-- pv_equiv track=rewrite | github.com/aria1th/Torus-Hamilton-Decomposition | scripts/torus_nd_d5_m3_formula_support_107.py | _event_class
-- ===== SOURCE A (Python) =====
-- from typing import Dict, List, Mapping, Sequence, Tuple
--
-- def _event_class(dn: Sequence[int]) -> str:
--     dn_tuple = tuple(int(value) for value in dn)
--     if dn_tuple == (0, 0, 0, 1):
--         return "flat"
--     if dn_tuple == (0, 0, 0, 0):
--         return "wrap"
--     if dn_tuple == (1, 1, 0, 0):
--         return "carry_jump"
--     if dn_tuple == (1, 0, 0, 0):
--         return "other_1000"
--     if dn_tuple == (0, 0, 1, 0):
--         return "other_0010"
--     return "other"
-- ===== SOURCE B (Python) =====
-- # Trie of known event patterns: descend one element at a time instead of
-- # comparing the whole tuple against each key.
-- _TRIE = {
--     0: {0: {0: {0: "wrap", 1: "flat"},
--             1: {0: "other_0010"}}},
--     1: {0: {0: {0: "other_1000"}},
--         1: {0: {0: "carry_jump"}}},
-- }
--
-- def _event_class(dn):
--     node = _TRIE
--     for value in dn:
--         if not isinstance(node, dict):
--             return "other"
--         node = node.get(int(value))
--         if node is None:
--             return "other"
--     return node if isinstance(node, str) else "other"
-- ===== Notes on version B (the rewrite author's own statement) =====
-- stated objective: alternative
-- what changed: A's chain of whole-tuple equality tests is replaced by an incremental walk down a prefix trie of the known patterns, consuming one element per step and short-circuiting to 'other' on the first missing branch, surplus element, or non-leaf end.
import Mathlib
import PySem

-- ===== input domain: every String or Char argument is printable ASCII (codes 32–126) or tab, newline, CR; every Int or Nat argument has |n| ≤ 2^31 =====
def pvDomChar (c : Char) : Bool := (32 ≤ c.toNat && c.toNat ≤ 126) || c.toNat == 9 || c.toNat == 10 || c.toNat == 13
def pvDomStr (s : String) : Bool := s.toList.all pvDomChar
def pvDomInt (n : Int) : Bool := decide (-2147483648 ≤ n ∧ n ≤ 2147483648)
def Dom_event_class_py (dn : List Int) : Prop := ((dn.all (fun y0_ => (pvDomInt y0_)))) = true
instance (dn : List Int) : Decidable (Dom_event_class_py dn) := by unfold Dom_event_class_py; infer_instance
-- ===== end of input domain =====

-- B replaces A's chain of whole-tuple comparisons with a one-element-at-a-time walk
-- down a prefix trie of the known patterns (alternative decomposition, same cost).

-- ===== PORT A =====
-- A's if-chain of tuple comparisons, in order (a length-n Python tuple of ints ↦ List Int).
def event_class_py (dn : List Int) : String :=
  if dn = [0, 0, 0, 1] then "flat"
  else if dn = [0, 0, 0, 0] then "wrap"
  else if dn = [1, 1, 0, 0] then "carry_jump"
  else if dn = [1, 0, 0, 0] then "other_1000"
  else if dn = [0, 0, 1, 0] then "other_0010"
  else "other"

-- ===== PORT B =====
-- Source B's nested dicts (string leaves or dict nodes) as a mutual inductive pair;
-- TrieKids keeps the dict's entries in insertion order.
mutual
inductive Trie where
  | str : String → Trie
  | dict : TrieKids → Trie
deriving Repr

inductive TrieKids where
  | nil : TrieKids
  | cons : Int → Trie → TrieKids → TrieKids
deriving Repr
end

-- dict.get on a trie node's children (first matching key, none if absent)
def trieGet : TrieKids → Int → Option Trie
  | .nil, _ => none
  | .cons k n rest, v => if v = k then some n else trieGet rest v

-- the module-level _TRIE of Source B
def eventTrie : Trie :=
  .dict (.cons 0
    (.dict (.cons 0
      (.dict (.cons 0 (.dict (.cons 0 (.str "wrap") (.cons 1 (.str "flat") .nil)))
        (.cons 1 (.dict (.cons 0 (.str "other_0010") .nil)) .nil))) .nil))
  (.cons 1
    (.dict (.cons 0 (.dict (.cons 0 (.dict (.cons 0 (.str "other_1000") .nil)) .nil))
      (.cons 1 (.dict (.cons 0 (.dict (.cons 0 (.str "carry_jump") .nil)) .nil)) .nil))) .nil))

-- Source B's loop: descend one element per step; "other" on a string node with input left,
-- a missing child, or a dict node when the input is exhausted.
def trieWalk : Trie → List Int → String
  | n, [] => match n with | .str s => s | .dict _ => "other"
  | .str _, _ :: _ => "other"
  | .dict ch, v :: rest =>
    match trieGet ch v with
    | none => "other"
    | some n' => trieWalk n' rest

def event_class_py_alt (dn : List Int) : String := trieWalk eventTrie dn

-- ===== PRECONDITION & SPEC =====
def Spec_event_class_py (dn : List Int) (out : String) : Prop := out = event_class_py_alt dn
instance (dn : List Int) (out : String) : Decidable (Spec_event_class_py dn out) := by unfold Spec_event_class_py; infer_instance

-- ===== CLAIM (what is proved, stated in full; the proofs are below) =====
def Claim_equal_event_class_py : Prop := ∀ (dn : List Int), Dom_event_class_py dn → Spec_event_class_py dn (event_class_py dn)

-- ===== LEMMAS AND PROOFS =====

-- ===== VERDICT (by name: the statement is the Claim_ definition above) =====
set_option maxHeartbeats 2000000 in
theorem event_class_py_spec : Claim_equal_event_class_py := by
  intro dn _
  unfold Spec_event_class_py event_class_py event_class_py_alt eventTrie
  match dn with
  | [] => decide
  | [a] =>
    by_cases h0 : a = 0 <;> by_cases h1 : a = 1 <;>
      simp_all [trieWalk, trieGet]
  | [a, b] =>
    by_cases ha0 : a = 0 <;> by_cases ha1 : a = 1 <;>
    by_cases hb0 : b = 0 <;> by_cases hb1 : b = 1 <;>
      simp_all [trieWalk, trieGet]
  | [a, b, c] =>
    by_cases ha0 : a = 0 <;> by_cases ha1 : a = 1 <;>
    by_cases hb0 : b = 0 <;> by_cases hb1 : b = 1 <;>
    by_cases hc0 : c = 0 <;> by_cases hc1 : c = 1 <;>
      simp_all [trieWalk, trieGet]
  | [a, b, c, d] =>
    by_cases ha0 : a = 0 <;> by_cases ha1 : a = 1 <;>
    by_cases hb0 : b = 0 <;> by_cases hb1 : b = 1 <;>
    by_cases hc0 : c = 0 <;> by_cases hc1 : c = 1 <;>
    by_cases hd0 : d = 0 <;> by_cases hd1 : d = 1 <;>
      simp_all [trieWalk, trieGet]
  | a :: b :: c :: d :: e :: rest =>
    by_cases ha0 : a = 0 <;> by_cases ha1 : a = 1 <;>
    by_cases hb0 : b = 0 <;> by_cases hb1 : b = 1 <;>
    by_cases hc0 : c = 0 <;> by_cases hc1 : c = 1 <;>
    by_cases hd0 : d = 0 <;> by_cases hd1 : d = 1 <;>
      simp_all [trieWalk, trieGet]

**Instructions to follow:**
Where the line holding "[] => match" appears in the listing above, start reproducing exactly, and end with the line holding "instance (dn : List Int) (out".

**Your response:**
  | n, [] => match n with | .str s => s | .dict _ => "other"
  | .str _, _ :: _ => "other"
  | .dict ch, v :: rest =>
    match trieGet ch v with
    | none => "other"
    | some n' => trieWalk n' rest

def event_class_py_alt (dn : List Int) : String := trieWalk eventTrie dn

-- ===== PRECONDITION & SPEC =====
def Spec_event_class_py (dn : List Int) (out : String) : Prop := out = event_class_py_alt dn
instance (dn : List Int) (out : String) : Decidable (Spec_event_class_py dn out) := by unfold Spec_event_class_py; infer_instance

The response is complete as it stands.